» **Exercise prompt**
Find every line containing "character" in the records below and report the tally as a bare number.
□ □ □ □ □
-- pv_equiv track=rewrite | github.com/genp324/itea_python_basics_3 | pilin_dmitriy/05/text_analyzer_2.0.py | pretify
-- ===== SOURCE A (Python) =====
-- EXCLUDED_SYMBOLS = ('(',')',',', '-', '"', '.', '!', ':', '?', '\n')
--
-- EXCLUDED_WORDS = ('a', 'may', 'an', 'to', 'the', 'is', 'of', 'have', 'been', 'are', 'was', 'were', 'will', 'would', 'could', 'and', 'or', 'if', 'he', 'she', 'it', 'this', 'my', 'an', 'as', 'by', 'has', 'in', 'on')
--
-- def pretify(text):
--     """
--     :param arg1: string
--     :type arg1: str
--     :return: return prettified list of words cleared with list of exluded_words
--     :rtype: return list
--     """
--     try:
--         for i in EXCLUDED_SYMBOLS:
--
--             text=text.replace(i,' ')
--
--         texts = ''
--
--         for i in text:
--
--             if not i.isdigit() :
--                 texts += ''.join(i)
--
--         texts=texts.lower().split()
--
--         pretify_text = list(filter(lambda word: word not in EXCLUDED_WORDS, texts))
--
--         return pretify_text
--
--     except AttributeError:
--         raise AttributeError('Only text string allowed.')
-- ===== SOURCE B (Python) =====
-- EXCLUDED_SYMBOLS = ('(',')',',', '-', '"', '.', '!', ':', '?', '\n')
--
-- EXCLUDED_WORDS = ('a', 'may', 'an', 'to', 'the', 'is', 'of', 'have', 'been', 'are', 'was', 'were', 'will', 'would', 'could', 'and', 'or', 'if', 'he', 'she', 'it', 'this', 'my', 'an', 'as', 'by', 'has', 'in', 'on')
--
-- _SYMBOL_SET = set(EXCLUDED_SYMBOLS)
-- _WORD_SET = set(EXCLUDED_WORDS)
--
-- def pretify(text):
--     # one pass over the lowercased text: drop digits, turn excluded symbols into spaces
--     cleaned = []
--     for ch in text.lower():
--         if ch.isdigit():
--             continue
--         cleaned.append(' ' if ch in _SYMBOL_SET else ch)
--     return [w for w in ''.join(cleaned).split() if w not in _WORD_SET]
-- ===== Notes on version B (the rewrite author's own statement) =====
-- stated objective: faster
-- what changed: Replaced A's ten successive str.replace passes over the whole text plus a separate digit-stripping concatenation loop by a single character-level pass over the lowercased text (digits dropped, excluded symbols mapped to spaces, set lookups), then split and filter.
import Mathlib
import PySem

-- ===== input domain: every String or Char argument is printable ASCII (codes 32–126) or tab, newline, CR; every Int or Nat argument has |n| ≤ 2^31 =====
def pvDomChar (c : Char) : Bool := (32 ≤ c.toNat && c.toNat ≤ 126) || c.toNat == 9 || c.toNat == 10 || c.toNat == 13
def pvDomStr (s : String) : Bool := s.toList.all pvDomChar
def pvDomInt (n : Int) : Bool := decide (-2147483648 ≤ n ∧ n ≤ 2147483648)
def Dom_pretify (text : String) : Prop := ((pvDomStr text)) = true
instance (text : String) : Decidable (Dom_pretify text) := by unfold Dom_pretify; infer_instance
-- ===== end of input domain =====

-- B replaces A's ten successive str.replace passes plus a separate digit-stripping pass
-- by one character-level pass over the lowercased text with set lookups (objective: faster, measured).

-- ===== PORT A =====
def pvExSyms : List Char := ['(', ')', ',', '-', '"', '.', '!', ':', '?', '\n']

def pvExWords : List String :=
  ["a", "may", "an", "to", "the", "is", "of", "have", "been", "are", "was", "were",
   "will", "would", "could", "and", "or", "if", "he", "she", "it", "this", "my",
   "an", "as", "by", "has", "in", "on"]

def pretify (text : String) : List String :=
  -- for i in EXCLUDED_SYMBOLS: text = text.replace(i, ' ')
  let t := pvExSyms.foldl (fun t i => PySem.Str.replace t (String.ofList [i]) " ") text
  -- texts = ''; for i in text: if not i.isdigit(): texts += ''.join(i)
  let texts := t.toList.foldl
    (fun acc i => if !(PySem.Chars.isdigit i) then acc ++ [i] else acc) ([] : List Char)
  -- texts = texts.lower().split()
  let ws := PySem.Str.split₀ (PySem.Str.lower (String.ofList texts))
  -- list(filter(lambda word: word not in EXCLUDED_WORDS, texts))
  ws.filter (fun w => !(pvExWords.contains w))

-- ===== PORT B =====
def pvSymSet : PySem.Set Char := PySem.Set.ofList pvExSyms
def pvWordSet : PySem.Set String := PySem.Set.ofList pvExWords

def pretify_alt (text : String) : List String :=
  let lowered := PySem.Str.lower text
  let cleaned := lowered.toList.filterMap
    (fun ch => if PySem.Chars.isdigit ch then none
               else some (if pvSymSet.contains ch then ' ' else ch))
  (PySem.Str.split₀ (String.ofList cleaned)).filter (fun w => !(pvWordSet.contains w))

-- ===== PRECONDITION & SPEC =====
def Spec_pretify (text : String) (out : List String) : Prop := out = pretify_alt text
instance (text : String) (out : List String) : Decidable (Spec_pretify text out) := by
  unfold Spec_pretify; infer_instance

-- ===== CLAIM (what is proved, stated in full; the proofs are below) =====
def Claim_equal_pretify : Prop := ∀ (text : String), Dom_pretify text → Spec_pretify text (pretify text)

-- ===== LEMMAS AND PROOFS =====

-- the effect of A's per-symbol replace on one character
def pvSymF (c : Char) : Char := if c ∈ pvExSyms then ' ' else c

-- replacing a single-character pattern is a map
theorem pv_replace_go_map (a b : Char) :
    ∀ (fuel : Nat) (l acc : List Char), l.length ≤ fuel →
      PySem.Chars.replace.go [a] [b] fuel l acc
        = acc.reverse ++ l.map (fun c => if c = a then b else c) := by
  intro fuel
  induction fuel with
  | zero =>
    intro l acc h
    have : l = [] := by cases l <;> simp_all
    subst this; simp [PySem.Chars.replace.go]
  | succ n ih =>
    intro l acc h
    cases l with
    | nil => simp [PySem.Chars.replace.go]
    | cons c t =>
      have ht : t.length ≤ n := by simp at h; omega
      by_cases hc : c = a
      · subst hc
        have hp : [c].isPrefixOf (c :: t) = true := by simp [List.isPrefixOf]
        rw [PySem.Chars.replace.go, if_pos hp]
        simp only [List.length_cons, List.length_nil, List.drop_succ_cons, List.drop_zero]
        rw [ih _ _ ht]
        simp
      · have hp : [a].isPrefixOf (c :: t) = false := by
          simp [List.isPrefixOf]
          exact fun h => hc h.symm
        rw [PySem.Chars.replace.go, if_neg (by rw [hp]; exact Bool.false_ne_true)]
        rw [ih _ _ ht]
        simp [hc]

theorem pv_replace_one (l : List Char) (a b : Char) :
    PySem.Chars.replace l [a] [b] = l.map (fun c => if c = a then b else c) := by
  simp only [PySem.Chars.replace, List.isEmpty_cons, if_neg Bool.false_ne_true]
  simpa using pv_replace_go_map a b l.length l [] le_rfl

-- push .toList through A's string-level replace fold
theorem pv_fold_toList (syms : List Char) :
    ∀ (s : String),
      (syms.foldl (fun t i => PySem.Str.replace t (String.ofList [i]) " ") s).toList
        = syms.foldl (fun l i => PySem.Chars.replace l [i] [' ']) s.toList := by
  induction syms with
  | nil => intro s; simp
  | cons x xs ih =>
    intro s
    simp only [List.foldl_cons]
    rw [ih, PySem.Str.toList_replace, String.toList_ofList]
    have hsp : (" " : String).toList = [' '] := by decide
    rw [hsp]

theorem pv_fold_map (cs : List Char) :
    pvExSyms.foldl (fun l i => PySem.Chars.replace l [i] [' ']) cs = cs.map pvSymF := by
  simp only [pvExSyms, List.foldl_cons, List.foldl_nil, pv_replace_one, List.map_map]
  refine List.map_congr_left ?_
  intro c _
  by_cases h1 : c = '(';  · subst h1; decide
  by_cases h2 : c = ')';  · subst h2; decide
  by_cases h3 : c = ',';  · subst h3; decide
  by_cases h4 : c = '-';  · subst h4; decide
  by_cases h5 : c = '"';  · subst h5; decide
  by_cases h6 : c = '.';  · subst h6; decide
  by_cases h7 : c = '!';  · subst h7; decide
  by_cases h8 : c = ':';  · subst h8; decide
  by_cases h9 : c = '?';  · subst h9; decide
  by_cases h10 : c = '\n'; · subst h10; decide
  simp [Function.comp, pvSymF, pvExSyms, h1, h2, h3, h4, h5, h6, h7, h8, h9, h10]

theorem pv_map_filter_filterMap {α β : Type} (f : α → β) (p : α → Bool) (l : List α) :
    (l.filter p).map f = l.filterMap (fun c => if p c then some (f c) else none) := by
  induction l with
  | nil => rfl
  | cons c t ih =>
    by_cases h : p c <;> simp [h, ih]

-- the per-character agreement of the two pipelines, on domain characters
set_option maxRecDepth 8192 in
theorem pv_char_key (c : Char) (hc : pvDomChar c = true) :
    (if (!(PySem.Chars.isdigit (pvSymF c))) = true
       then some (PySem.Chars.lowerChar (pvSymF c)) else none)
      = (if PySem.Chars.isdigit (PySem.Chars.lowerChar c) then none
         else some (if pvSymSet.contains (PySem.Chars.lowerChar c) then ' '
                    else PySem.Chars.lowerChar c)) := by
  have hlt : c.toNat < 128 := by
    simp only [pvDomChar, Bool.or_eq_true, Bool.and_eq_true, decide_eq_true_eq,
      beq_iff_eq] at hc
    omega
  have hall : ∀ n ∈ List.range 128,
      (if (!(PySem.Chars.isdigit (pvSymF (Char.ofNat n)))) = true
         then some (PySem.Chars.lowerChar (pvSymF (Char.ofNat n))) else none)
        = (if PySem.Chars.isdigit (PySem.Chars.lowerChar (Char.ofNat n)) then none
           else some (if pvSymSet.contains (PySem.Chars.lowerChar (Char.ofNat n)) then ' '
                      else PySem.Chars.lowerChar (Char.ofNat n))) := by decide
  have := hall c.toNat (List.mem_range.mpr hlt)
  rwa [Char.ofNat_toNat] at this

-- the cleaned character lists coincide
theorem pv_list_eq (cs : List Char) (h : ∀ c ∈ cs, pvDomChar c = true) :
    PySem.Chars.lower
      ((pvExSyms.foldl (fun l i => PySem.Chars.replace l [i] [' ']) cs).filter
        (fun i => !(PySem.Chars.isdigit i)))
      = (PySem.Chars.lower cs).filterMap
          (fun ch => if PySem.Chars.isdigit ch then none
                     else some (if pvSymSet.contains ch then ' ' else ch)) := by
  rw [pv_fold_map, PySem.Chars.lower, PySem.Chars.lower, List.filter_map, List.map_map,
    List.filterMap_map, pv_map_filter_filterMap]
  refine List.filterMap_congr ?_
  intro c hcmem
  exact pv_char_key c (h c hcmem)

theorem pv_word_key (w : String) :
    (!(pvWordSet.contains w)) = (!(pvExWords.contains w)) := by
  have h1 : pvWordSet.contains w = true ↔ w ∈ pvExWords := by
    rw [PySem.Set.contains_iff]
    unfold pvWordSet
    exact PySem.Set.mem_ofList pvExWords w
  have h2 : pvExWords.contains w = true ↔ w ∈ pvExWords := List.contains_iff_mem
  cases hb1 : pvWordSet.contains w <;> cases hb2 : pvExWords.contains w <;> simp_all

-- ===== VERDICT (by name: the statement is the Claim_ definition above) =====
theorem pretify_spec : Claim_equal_pretify := by
  intro text hdom
  unfold Spec_pretify
  simp only [pretify, pretify_alt]
  have hstr : PySem.Str.lower (String.ofList
      ((pvExSyms.foldl (fun t i => PySem.Str.replace t (String.ofList [i]) " ") text).toList.foldl
        (fun acc i => if !(PySem.Chars.isdigit i) then acc ++ [i] else acc) ([] : List Char)))
      = String.ofList ((PySem.Str.lower text).toList.filterMap
          (fun ch => if PySem.Chars.isdigit ch then none
                     else some (if pvSymSet.contains ch then ' ' else ch))) := by
    apply String.toList_inj.mp
    rw [PySem.Str.toList_lower, String.toList_ofList, String.toList_ofList,
      PySem.Str.toList_lower]
    rw [PySem.List.foldl_append_if (p := fun i => !(PySem.Chars.isdigit i)) (f := fun i => i)]
    simp only [List.map_id', List.nil_append]
    rw [pv_fold_toList]
    apply pv_list_eq
    have := hdom
    unfold Dom_pretify pvDomStr at this
    exact fun c hc => (List.all_eq_true.mp this) c hc
  rw [hstr]
  refine List.filter_congr ?_
  intro w _
  exact (pv_word_key w).symm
□ □ □ □ □
» **Task result**
6